Zaczęliśmy biec ile sił w nogach przed siebie. Za nami biegł Klaun z nożem w ręce. Że też za chciało się nam wychodzić z domu.
Dobiegliśmy do skrzyżowania. Był daleko w tyle.
-Dobra jaki jest plan-zapytałam ciężko odpychając.
-Rozdzielimy się i spotkamy się u ciebie. On w każdej chwili może przyspieszyć tempa. Czyli będzie tak: my prosto wy do góry i naokoło. Spotkamy się u Dagmary w domu.
-Teraz was mam!
Znów zaczęliśmy uciekać. Ktoś ewidentnie chciał nas zabić. To nie mógł być żart. Te ubrania były tak realistyczne. Pobiegliśmy prosto a reszta na górę. Wybrał tę drogę na górę. Oni na szczęście wiedzieli co robić. Wykonali okrążenie i znaleźli się u Dagi na podwórku.
-Dobra mamy trochę czasu. Co proponujecie?
-Trzeba kolesia złapać i dać mu nauczkę.
-W scooby doo się chcesz teraz bawić?
-To nie głupi pomysł. Ale trzeba się szybko uwijać.
Zebraliśmy potrzebne sprzęty i wytypowaliśmy osoby na tak zawną przynętę. Udało się omówić szczegóły w ostaniej chwili.
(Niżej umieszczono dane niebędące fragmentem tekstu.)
theorem cachedOf_fst (circuits : List (List Int)) (ci : List Int) :
    (cachedOf circuits ci).map Prod.fst = (PySem.List.enumerate ci 0).map Prod.fst := by
  simp [cachedOf, List.map_map, Function.comp_def]

theorem cachedOf_nodup (circuits : List (List Int)) (ci : List Int) :
    (cachedOf circuits ci).Nodup := by
  refine List.Nodup.of_map Prod.fst ?_
  rw [cachedOf_fst, PySem.List.map_fst_enumerate]
  exact PySem.List.nodup_pyRange_one _ _

theorem cachedOf_append (circuits : List (List Int)) (ci : List Int) (i : Int) :
    cachedOf circuits (ci ++ [i]) =
      cachedOf circuits ci ++ [((ci.length : Int), (PySem.List.pyGet? circuits i).getD [])] := by
  simp [cachedOf, PySem.List.enumerate_append, PySem.List.enumerate_cons]

-- A's pass-2 scan, rephrased as a find? over the cached (position, circuit) pairs
theorem findPrefixA_eq (circuits : List (List Int)) (ci : List Int) (c : List Int) :
    findPrefixA circuits ci (ci.length : Int) c =
      ((cachedOf circuits ci).reverse.find? (prefQ c)).map
        (fun q => (q.1, PySem.List.slice c (some (q.2.length : Int)) none)) := by
  unfold findPrefixA
  rw [PySem.List.pyRange_neg_one_eq_reverse]
  have h0 : PySem.List.pyRange (-1 + 1) ((ci.length : Int) - 1 + 1) = PySem.List.pyRange 0 (ci.length : Int) := by norm_num
  rw [h0]
  have h1 : PySem.List.pyRange 0 (ci.length : Int) = (PySem.List.enumerate ci 0).map Prod.fst := by
    rw [PySem.List.map_fst_enumerate]; norm_num
  rw [h1, ← List.map_reverse, List.findSome?_map]
  have h2 : ∀ pi ∈ (PySem.List.enumerate ci 0).reverse,
      ((fun i_in_cache =>
        if condA c ((PySem.List.pyGet? circuits ((PySem.List.pyGet? ci i_in_cache).getD 0)).getD []) then
          some (i_in_cache, PySem.List.slice c (some ((((PySem.List.pyGet? circuits ((PySem.List.pyGet? ci i_in_cache).getD 0)).getD []).length : Int))) none)
        else none) ∘ Prod.fst) pi =
      ((fun q => if prefQ c q then some (q.1, PySem.List.slice c (some ((q.2.length : Int))) none) else none) ∘
        (fun pi => (pi.1, (PySem.List.pyGet? circuits pi.2).getD []))) pi := by
    intro pi hpi
    obtain ⟨k, hk, rfl⟩ := (PySem.List.mem_enumerate_iff _ _ _).mp (List.mem_reverse.mp hpi)
    have hget : PySem.List.pyGet? ci (0 + (k : Int)) = some ci[k] := by
      simp [hk]
    simp only [Function.comp_apply, hget, Option.getD_some]
    rw [condA_eq]
    rfl
  rw [findSome?_congr_mem h2, ← List.findSome?_map, List.map_reverse]
  exact findSome?_if_eq_find?_map _ _ _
Nasz klaun oraz nasi towarzysze właśnie go tu ściągnęli. Oni przebiegli przez pułapkę a gdy klaun na niej stanął wpadł w nią. Udało nam się.
-I złapaliśmy klauna mordercę. Jeju teraz się serio czuje jak w scooby doo.
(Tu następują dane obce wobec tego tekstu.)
-- pv_equiv track=rewrite | github.com/Kharim234/Tmag5170_spi_decoder | Tmag5170_spi_decoder.py | uintX_to_intX_represented_on_Y_bytes
-- ===== SOURCE A (Python) =====
-- def get_bit (value: int, i: int) -> int:
--     return (value >> i) & 0x01
--
-- def set_bit (bit_val: int, position: int) -> int:
--     return (bit_val << position)
--
-- def set_bit_in_value (bit_val: int, position: int, value: int) -> int:
--     return (set_bit(bit_val, position) | value)
--
-- def uintX_to_intX_represented_on_Y_bytes (in_value: int, size_of_in_value: int, out_bytes_count: int,) -> int:
--     int_val = None
--     if out_bytes_count > 0 and size_of_in_value > 0:
--         value = in_value
--         sign_bit = get_bit(in_value, size_of_in_value - 1)
--         for i in range((size_of_in_value),(out_bytes_count * 8)):
--             value = set_bit_in_value(sign_bit, i, value)
--         byte_value = value.to_bytes(out_bytes_count, 'big')
--         int_val = int.from_bytes(byte_value, 'big', signed = True)
--     return (int_val)
-- ===== SOURCE B (Python) =====
-- def uintX_to_intX_represented_on_Y_bytes(in_value: int, size_of_in_value: int, out_bytes_count: int) -> int:
--     if out_bytes_count <= 0 or size_of_in_value <= 0:
--         return None
--     width = out_bytes_count * 8
--     value = in_value
--     if size_of_in_value < width and (in_value >> (size_of_in_value - 1)) & 1:
--         value |= (1 << width) - (1 << size_of_in_value)
--     value &= (1 << width) - 1
--     return value - (1 << width) if value >= (1 << (width - 1)) else value
-- ===== Notes on version B (the rewrite author's own statement) =====
-- stated objective: faster
-- what changed: B replaces A's per-bit sign-extension loop over bits size..8*out-1 and the to_bytes/from_bytes round-trip by one precomputed all-ones mask OR plus an arithmetic signed reinterpretation of the low 8*out bits.
import Mathlib
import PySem

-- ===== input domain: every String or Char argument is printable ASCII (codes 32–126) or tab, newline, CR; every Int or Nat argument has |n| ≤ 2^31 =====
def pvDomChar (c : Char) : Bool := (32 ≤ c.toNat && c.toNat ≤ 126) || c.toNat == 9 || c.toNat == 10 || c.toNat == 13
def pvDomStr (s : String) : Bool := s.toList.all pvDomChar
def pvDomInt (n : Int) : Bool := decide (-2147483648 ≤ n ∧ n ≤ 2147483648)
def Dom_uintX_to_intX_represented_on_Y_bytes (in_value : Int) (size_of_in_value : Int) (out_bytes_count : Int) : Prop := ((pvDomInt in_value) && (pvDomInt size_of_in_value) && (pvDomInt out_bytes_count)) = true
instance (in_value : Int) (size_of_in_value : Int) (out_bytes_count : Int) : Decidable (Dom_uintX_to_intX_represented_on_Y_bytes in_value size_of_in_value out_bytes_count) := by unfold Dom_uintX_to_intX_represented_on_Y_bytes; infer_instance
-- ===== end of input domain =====

-- B replaces A's bit-by-bit sign-extension loop and bytes round-trip by one O(1) mask OR and
-- an arithmetic signed reinterpretation (objective: faster).


-- ===== PORT A =====
-- get_bit(value, i) = (value >> i) & 0x01 ; i ≥ 0 at the only call site (size_of_in_value > 0)
def pvGetBit (value : Int) (i : Int) : Int := PySem.Int.band (value >>> i.toNat) 1
-- set_bit(bit_val, position) = bit_val << position ; position ≥ 0 at every call site
def pvSetBit (bit_val : Int) (position : Int) : Int := bit_val <<< position.toNat
-- set_bit_in_value(bit_val, position, value) = set_bit(bit_val, position) | value
def pvSetBitInValue (bit_val : Int) (position : Int) (value : Int) : Int :=
  PySem.Int.bor (pvSetBit bit_val position) value
-- hand port of value.to_bytes(n, 'big'): the big-endian byte list; exact for 0 ≤ value < 2^(8n)
-- (on any other value Python raises OverflowError — excluded by Pre_)
def pvToBytesBE (value : Int) (n : Nat) : List Int :=
  match n with
  | 0 => []
  | m + 1 => pvToBytesBE (value >>> 8) m ++ [PySem.Int.band value 255]
-- hand port of int.from_bytes(bs, 'big', signed=True): exact on byte lists (entries in 0..255):
-- the accumulated unsigned value is ≥ 2^(8·len−1) exactly when the sign bit (top bit of the
-- first byte) is set, in which case Python subtracts 2^(8·len)
def pvFromBytesBESigned (bs : List Int) : Int :=
  let u := bs.foldl (fun acc b => acc * 256 + b) 0
  if 2 ^ (8 * bs.length - 1) ≤ u then u - 2 ^ (8 * bs.length) else u

def uintX_to_intX_represented_on_Y_bytes (in_value : Int) (size_of_in_value : Int) (out_bytes_count : Int) : Option Int :=
  if out_bytes_count > 0 ∧ size_of_in_value > 0 then
    let sign_bit := pvGetBit in_value (size_of_in_value - 1)
    let value := (PySem.List.pyRange size_of_in_value (out_bytes_count * 8)).foldl
      (fun value i => pvSetBitInValue sign_bit i value) in_value
    let byte_value := pvToBytesBE value out_bytes_count.toNat
    some (pvFromBytesBESigned byte_value)
  else none

-- ===== PORT B =====
def uintX_to_intX_represented_on_Y_bytes_alt (in_value : Int) (size_of_in_value : Int) (out_bytes_count : Int) : Option Int :=
  if out_bytes_count ≤ 0 ∨ size_of_in_value ≤ 0 then none
  else
    let width := (out_bytes_count * 8).toNat
    let value :=
      if size_of_in_value < out_bytes_count * 8 ∧
          PySem.Int.band (in_value >>> (size_of_in_value - 1).toNat) 1 ≠ 0 then
        PySem.Int.bor in_value ((1 <<< width) - (1 <<< size_of_in_value.toNat))
      else in_value
    let value := PySem.Int.band value ((1 <<< width) - 1)
    some (if (1 <<< (width - 1)) ≤ value then value - (1 <<< width) else value)

-- ===== PRECONDITION & SPEC =====
-- Pre_ excludes exactly the inputs on which A raises OverflowError in value.to_bytes
-- (in_value negative, or too large for out_bytes_count bytes); under Dom (|in_value| ≤ 2^31)
-- the disjunct '4 ≤ out_bytes_count' is equivalent to fitting, without a huge power.
def Pre_uintX_to_intX_represented_on_Y_bytes (in_value : Int) (size_of_in_value : Int) (out_bytes_count : Int) : Prop :=
  out_bytes_count ≤ 0 ∨ size_of_in_value ≤ 0 ∨
    (0 ≤ in_value ∧ (4 ≤ out_bytes_count ∨ in_value < 2 ^ (out_bytes_count * 8).toNat))
instance (in_value : Int) (size_of_in_value : Int) (out_bytes_count : Int) : Decidable (Pre_uintX_to_intX_represented_on_Y_bytes in_value size_of_in_value out_bytes_count) := by unfold Pre_uintX_to_intX_represented_on_Y_bytes; infer_instance
def pvWitness_uintX_to_intX_represented_on_Y_bytes : Int × Int × Int := (143, 8, 2)

def Spec_uintX_to_intX_represented_on_Y_bytes (in_value : Int) (size_of_in_value : Int) (out_bytes_count : Int) (out : Option Int) : Prop := out = uintX_to_intX_represented_on_Y_bytes_alt in_value size_of_in_value out_bytes_count
instance (in_value : Int) (size_of_in_value : Int) (out_bytes_count : Int) (out : Option Int) : Decidable (Spec_uintX_to_intX_represented_on_Y_bytes in_value size_of_in_value out_bytes_count out) := by unfold Spec_uintX_to_intX_represented_on_Y_bytes; infer_instance

-- ===== CLAIM (what is proved, stated in full; the proofs are below) =====
def Claim_equal_uintX_to_intX_represented_on_Y_bytes : Prop := ∀ (in_value : Int) (size_of_in_value : Int) (out_bytes_count : Int), Dom_uintX_to_intX_represented_on_Y_bytes in_value size_of_in_value out_bytes_count → Pre_uintX_to_intX_represented_on_Y_bytes in_value size_of_in_value out_bytes_count → Spec_uintX_to_intX_represented_on_Y_bytes in_value size_of_in_value out_bytes_count (uintX_to_intX_represented_on_Y_bytes in_value size_of_in_value out_bytes_count)
-- ===== LEMMAS AND PROOFS =====

-- A's sign-extension loop, on Nat data: ORing b<<i for i = s .. s+n-1 is one OR of b·(2^(s+n) − 2^s).
theorem pv_loop_eq (n : Nat) : ∀ (s v b : Nat), b ≤ 1 →
    (PySem.List.pyRange (s : Int) ((s : Int) + (n : Int))).foldl
      (fun value i => pvSetBitInValue (b : Int) i value) (v : Int)
    = ((v ||| b * (2 ^ (s + n) - 2 ^ s) : Nat) : Int) := by
  induction n with
  | zero =>
    intro s v b hb
    rw [show ((s : Int) + ((0 : Nat) : Int)) = (s : Int) by push_cast; ring,
      PySem.List.pyRange_one_eq_nil le_rfl]
    simp
  | succ k ih =>
    intro s v b hb
    rw [PySem.List.pyRange_one_cons (by push_cast; omega)]
    simp only [List.foldl_cons]
    have h1 : pvSetBitInValue (b : Int) (s : Int) (v : Int) = (((b <<< s) ||| v : Nat) : Int) := by
      simp only [pvSetBitInValue, pvSetBit, Int.toNat_natCast, ← Int.natCast_shiftLeft,
        PySem.Int.bor_natCast]
    rw [h1, show ((s : Int) + 1) = (((s + 1 : Nat)) : Int) by push_cast; ring,
      show ((s : Int) + ((k + 1 : Nat) : Int)) = (((s + 1 : Nat) : Int) + (k : Int)) by
        push_cast; ring,
      ih (s + 1) ((b <<< s) ||| v) b hb]
    congr 1
    interval_cases b
    · simp
    · have h2 : (1 : Nat) <<< s = 2 ^ s := by simp [Nat.shiftLeft_eq]
      rw [h2, one_mul, one_mul, Nat.or_comm (2 ^ s) v, Nat.or_assoc]
      congr 1
      have hMul : 2 ^ (s + 1 + k) - 2 ^ (s + 1) = 2 ^ (s + 1) * (2 ^ k - 1) := by
        rw [Nat.mul_sub, pow_add, mul_one]
      have hOr : 2 ^ s ||| (2 ^ (s + 1) * (2 ^ k - 1)) = 2 ^ (s + 1) * (2 ^ k - 1) + 2 ^ s := by
        rw [Nat.or_comm]
        exact (Nat.two_pow_add_eq_or_of_lt
          (Nat.pow_lt_pow_right (by norm_num) (by omega)) _).symm
      rw [hMul, hOr, ← hMul]
      have hle : (2 : Nat) ^ (s + 1) ≤ 2 ^ (s + 1 + k) :=
        Nat.pow_le_pow_right (by norm_num) (by omega)
      have hss : (2 : Nat) ^ (s + 1) = 2 * 2 ^ s := by rw [pow_succ]; ring
      have hkk : (2 : Nat) ^ (s + 1 + k) = 2 ^ (s + (k + 1)) := by
        rw [show s + 1 + k = s + (k + 1) by ring]
      omega

-- fold of the big-endian byte list reconstructs the value mod 2^(8n)
theorem pv_fold_toBytes (n : Nat) : ∀ (V : Nat) (a : Int),
    (pvToBytesBE (V : Int) n).foldl (fun acc b => acc * 256 + b) a
    = a * 2 ^ (8 * n) + ((V % 2 ^ (8 * n) : Nat) : Int) := by
  induction n with
  | zero => intro V a; simp [pvToBytesBE]
  | succ m ih =>
    intro V a
    simp only [pvToBytesBE]
    rw [show ((V : Int) >>> (8 : Int)) = ((V >>> 8 : Nat) : Int) by
        rw [show (8 : Int) = ((8 : Nat) : Int) by norm_num, Int.shiftRight_natCast],
      show (255 : Int) = ((255 : Nat) : Int) by norm_num, PySem.Int.band_natCast,
      List.foldl_append, List.foldl_cons, List.foldl_nil, ih (V >>> 8) a]
    have hsr : V >>> 8 = V / 256 := by rw [Nat.shiftRight_eq_div_pow]
    have hand : V &&& 255 = V % 256 := by
      have h := Nat.and_two_pow_sub_one_eq_mod V 8
      norm_num at h
      exact h
    have hmod : V % 2 ^ (8 * (m + 1)) = V % 256 + 256 * (V / 256 % 2 ^ (8 * m)) := by
      rw [show (2 : Nat) ^ (8 * (m + 1)) = 256 * 2 ^ (8 * m) by
        rw [show 8 * (m + 1) = 8 + 8 * m by ring, pow_add]; norm_num]
      exact Nat.mod_mul
    rw [hsr, hand, hmod,
      show (2 : Int) ^ (8 * (m + 1)) = 2 ^ (8 * m) * 256 by
        rw [show 8 * (m + 1) = 8 * m + 8 by ring, pow_add]; norm_num]
    push_cast
    ring

theorem pv_length_toBytes (n : Nat) (x : Int) : (pvToBytesBE x n).length = n := by
  induction n generalizing x with
  | zero => rfl
  | succ m ih => simp [pvToBytesBE, ih]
-Jeszcze nie wiemy kim on jest. Trzeba to odkryć przed końcem odcinka. I jeszcze wezwać gliny?
-No,a jak. Zawsze tak było.
Wypuściliśmy go z sieci i zdjęliśmy maskę. Okazało się,że to nasz "kolega" którego przezywano Gangsterek.
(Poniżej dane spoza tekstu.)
-- pv_equiv track=rewrite | github.com/FireAnts-PSU-Capstone-team/capstone | validation.py | validateEndorsement
-- ===== SOURCE A (Python) =====
-- valid_endorsements = ["CT", "ED", "EX", "TO"]
--
-- def validateEndorsement(endorsementList):
--     # validates that each of the involved substrings are one of the endorse types and none are repeated.
--     stringEndorsement = str(endorsementList).upper()
--     if len(stringEndorsement) == 0 or stringEndorsement.lower() == 'nan':  # This is a valid outcome
--         return True
--     splitEndorse = stringEndorsement.split(',')
--     # keep track of seen items
--     endorsement_counts = {}
--     for item in splitEndorse:
--         # if we haven't seen the item before, set count to 0
--         if item not in endorsement_counts:
--             endorsement_counts[item] = 0
--         # if item is valid, increment counter
--         if item in valid_endorsements:
--             endorsement_counts[item] += 1
--         else:
--             return False
--         # if we've already seen the item, reject it
--         if endorsement_counts[item] > 1:
--             return False
--     return True
-- ===== SOURCE B (Python) =====
-- valid_endorsements = ["CT", "ED", "EX", "TO"]
--
-- def validateEndorsement(endorsementList):
--     stringEndorsement = str(endorsementList).upper()
--     if len(stringEndorsement) == 0 or stringEndorsement.lower() == 'nan':
--         return True
--     splitEndorse = stringEndorsement.split(',')
--     # valid items, no repeats: two aggregate checks instead of a counting loop
--     return (all(item in valid_endorsements for item in splitEndorse)
--             and len(set(splitEndorse)) == len(splitEndorse))
-- ===== Notes on version B (the rewrite author's own statement) =====
-- stated objective: simpler
-- what changed: The per-item counting loop with a maintained dict and two early-return checks is replaced by two aggregate passes: every split item must be a valid endorsement and the set of items must have the same length as the list (no repeats).
import Mathlib
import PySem

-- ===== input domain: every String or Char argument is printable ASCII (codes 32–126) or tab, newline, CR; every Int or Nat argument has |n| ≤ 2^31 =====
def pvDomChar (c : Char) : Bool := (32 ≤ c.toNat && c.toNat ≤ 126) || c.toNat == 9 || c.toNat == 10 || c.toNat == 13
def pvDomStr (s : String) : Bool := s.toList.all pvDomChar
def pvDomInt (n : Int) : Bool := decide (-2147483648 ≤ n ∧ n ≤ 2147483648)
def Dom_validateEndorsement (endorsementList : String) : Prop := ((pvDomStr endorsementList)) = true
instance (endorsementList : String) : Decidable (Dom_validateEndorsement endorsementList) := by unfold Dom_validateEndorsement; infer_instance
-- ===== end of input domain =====

-- B replaces A's count-tracking dict loop by two aggregate checks (all items valid, set size = list size); objective: simpler.

-- module constant shared by both Pythons
def valid_endorsements : List String := ["CT", "ED", "EX", "TO"]

-- ===== PORT A =====
-- the for-loop over splitEndorse maintaining endorsement_counts, with its early returns
def vLoopA : PySem.Dict String Int → List String → Bool
  | _, [] => true
  | counts, item :: rest =>
    -- if item not in endorsement_counts: endorsement_counts[item] = 0
    let counts1 := if !(counts.contains item) then counts.insert item 0 else counts
    if valid_endorsements.contains item then
      -- endorsement_counts[item] += 1
      let counts2 := counts1.modify item 0 (· + 1)
      if counts2.getD item 0 > 1 then false else vLoopA counts2 rest
    else false

def validateEndorsement (endorsementList : String) : Bool :=
  let stringEndorsement := PySem.Str.upper endorsementList
  if PySem.Str.len stringEndorsement == 0 || PySem.Str.lower stringEndorsement == "nan" then true
  else
    let splitEndorse := (PySem.Str.split? stringEndorsement ",").getD []  -- sep "," ≠ "": split? is always some
    vLoopA PySem.Dict.empty splitEndorse

-- ===== PORT B =====
def validateEndorsement_alt (endorsementList : String) : Bool :=
  let stringEndorsement := PySem.Str.upper endorsementList
  if PySem.Str.len stringEndorsement == 0 || PySem.Str.lower stringEndorsement == "nan" then true
  else
    let splitEndorse := (PySem.Str.split? stringEndorsement ",").getD []  -- sep "," ≠ "": split? is always some
    (splitEndorse.all fun item => valid_endorsements.contains item) &&
      (PySem.Set.len (PySem.Set.ofList splitEndorse) == (splitEndorse.length : Int))

-- ===== PRECONDITION & SPEC =====
def Spec_validateEndorsement (endorsementList : String) (out : Bool) : Prop := out = validateEndorsement_alt endorsementList
instance (endorsementList : String) (out : Bool) : Decidable (Spec_validateEndorsement endorsementList out) := by unfold Spec_validateEndorsement; infer_instance

-- ===== CLAIM (what is proved, stated in full; the proofs are below) =====
def Claim_equal_validateEndorsement : Prop := ∀ (endorsementList : String), Dom_validateEndorsement endorsementList → Spec_validateEndorsement endorsementList (validateEndorsement endorsementList)

-- ===== LEMMAS AND PROOFS =====

-- A's loop, over any dict whose stored counts are ≥ 1, succeeds iff all items are valid,
-- pairwise distinct, and absent from the dict.
lemma vLoopA_char : ∀ (items : List String) (counts : PySem.Dict String Int),
    (∀ k, counts.contains k = true → 1 ≤ counts.getD k 0) →
    vLoopA counts items =
      ((items.all fun i => valid_endorsements.contains i) &&
        decide (items.Nodup ∧ ∀ i ∈ items, counts.contains i = false))
  | [], counts, _ => by simp [vLoopA]
  | item :: rest, counts, hv => by
    by_cases hval : valid_endorsements.contains item = true
    · by_cases hmem : counts.contains item = true
      · -- item already seen: count reaches 2 and the loop returns False
        have h1 : 1 ≤ counts.getD item 0 := hv item hmem
        simp only [vLoopA, hmem, Bool.not_true, Bool.false_eq_true, if_false, hval, if_true,
          PySem.Dict.getD_modify_self]
        rw [if_pos (by omega)]
        simp [hmem]
      · -- fresh item: inserted with 0, bumped to 1, loop continues
        have hc2 : ∀ k, ((counts.insert item 0).modify item 0 (· + 1)).contains k =
            (k == item || counts.contains k) := by
          intro k
          rw [PySem.Dict.contains_modify, PySem.Dict.contains_insert, ← Bool.or_assoc,
            Bool.or_self]
        have hv' : ∀ k, ((counts.insert item 0).modify item 0 (· + 1)).contains k = true →
            1 ≤ ((counts.insert item 0).modify item 0 (· + 1)).getD k 0 := by
          intro k hk
          rw [hc2] at hk
          by_cases hki : k = item
          · subst hki
            rw [PySem.Dict.getD_modify_self, PySem.Dict.getD_insert_self]
            omega
          · rw [PySem.Dict.getD_modify_of_ne _ _ _ hki, PySem.Dict.getD_insert_of_ne _ _ _ hki]
            apply hv
            simpa [hki] using hk
        simp only [vLoopA, hmem, Bool.not_false, if_true, hval,
          PySem.Dict.getD_modify_self, PySem.Dict.getD_insert_self]
        rw [if_neg (by omega), vLoopA_char rest _ hv']
        simp only [List.all_cons, hval, Bool.true_and]
        congr 1
        rw [decide_eq_decide]
        simp only [hc2, List.nodup_cons, List.forall_mem_cons, Bool.or_eq_false_iff,
          beq_eq_false_iff_ne, ne_eq]
        have hmemf : counts.contains item = false := by
          revert hmem; cases counts.contains item <;> simp
        constructor
        · rintro ⟨hn, hall⟩
          exact ⟨⟨fun hm => (hall item hm).1 rfl, hn⟩, hmemf,
            fun x hx => (hall x hx).2⟩
        · rintro ⟨⟨hnm, hn⟩, -, hall⟩
          exact ⟨hn, fun i hi => ⟨fun he => hnm (he ▸ hi), hall i hi⟩⟩
    · -- invalid item: both sides are False
      have hvf : valid_endorsements.contains item = false := by
        revert hval; cases valid_endorsements.contains item <;> simp
      simp only [vLoopA, hvf, Bool.false_eq_true, if_false, List.all_cons, Bool.false_and]

-- len(set(l)) == len(l) characterises "no repeats"
lemma ofList_len_iff (l : List String) : (PySem.Set.ofList l).length = l.length ↔ l.Nodup := by
  constructor
  · intro h
    have hnd := PySem.Set.nodup_ofList l
    have hp : (PySem.Set.ofList l).Perm l.dedup := by
      refine (List.subperm_of_subset hnd ?_).antisymm (List.subperm_of_subset (List.nodup_dedup l) ?_)
      · intro x hx
        exact List.mem_dedup.2 ((PySem.Set.mem_ofList l x).1 hx)
      · intro x hx
        exact (PySem.Set.mem_ofList l x).2 ((List.dedup_sublist l).subset hx)
    have hlen : l.dedup.length = l.length := by rw [← hp.length_eq, h]
    exact List.dedup_eq_self.1 ((List.dedup_sublist l).eq_of_length hlen)
  · intro h
    rw [PySem.Set.ofList_eq_self_of_nodup l h]

-- ===== VERDICT (by name: the statement is the Claim_ definition above) =====
set_option maxHeartbeats 800000 in
theorem validateEndorsement_spec : Claim_equal_validateEndorsement := by
  intro s _
  unfold Spec_validateEndorsement validateEndorsement validateEndorsement_alt
  by_cases hg : (PySem.Str.len (PySem.Str.upper s) == 0
      || PySem.Str.lower (PySem.Str.upper s) == "nan") = true
  · simp only [hg, if_true]
  · simp only [Bool.not_eq_true] at hg
    simp only [hg, Bool.false_eq_true, if_false]
    rw [vLoopA_char _ PySem.Dict.empty
      (by intro k hk; rw [PySem.Dict.contains_empty] at hk; cases hk)]
    rw [Bool.eq_iff_iff]
    simp only [Bool.and_eq_true, decide_eq_true_eq, beq_iff_eq, PySem.Set.len,
      Nat.cast_inj, PySem.Dict.contains_empty]
    rw [ofList_len_iff]
    tauto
-Serio Gamgster? Co ci na mózg padło?
-Halloween jest. Szkoda,że nie widzieliście swoich przestraszonych min.
-Eh,daruj sobie. Następnym razem my się odpłacimy.
-Powodzenia w myśleniu do przyszłego roku.
Po tych słowach wyszedł zadowolony.
-Mam już plan,jak go przestraszyć i bie będzie musiał czekać na to rok..
Maciek objaśnił nam szczegóły a my zabraliśmy przebrania i zakradliśmy się do jego domu. Plan polegał na tym by wystaszyć go udając ducha jego wujka,który zmarł kilka lat temu. Halloween to do tego najlepsze święto. Zaczęliśmy wołać go po imieniu strasznym głosem. Chyba się udało. Wyszedł z domu do ogrodu przestraszony. Kiedy zobaczył ducha zaczął krzyczeć jak "opętany" i przepraszał za to co zrobił. Kiedy już wystarczająco dużo się na przepraszał reszta osób wyszła z ukrycia. Zaczęliśmy się śmiać.
-Ale co tu się... Jak wy to? To nie był wujek?
-Hahahaha dałeś się przestraszyć.
-Ja się niczego nie bałem o czym wy mówicie?
Próbował udawać twardego lecz mu to nie wychodziło.
-Ciekawe,że się nie bałeś.
Chłopaki pokazali mu nagranie.
-Dobra wygraliście zadowoleni?
-Teraz już tak.
-Wracamy do mnie oglądać horrory?
-My mamy jeszcze palny.
-Ja mogę iść.
-Okej,Maciek idzie z nami. Dozobacznia.
To było najbardziej pokręcone halloween w moim życiu-pomyślałam. Było się czego bać. Oby w przyszłym roku nie było tak strasznie. Wróciliśmy do mojego domu i nadal oglądaliśmy horrory. O 5 rano gdy skończył się ostatni film poszłyśmy z Mery spać. I tak minęła noc halloweenowa.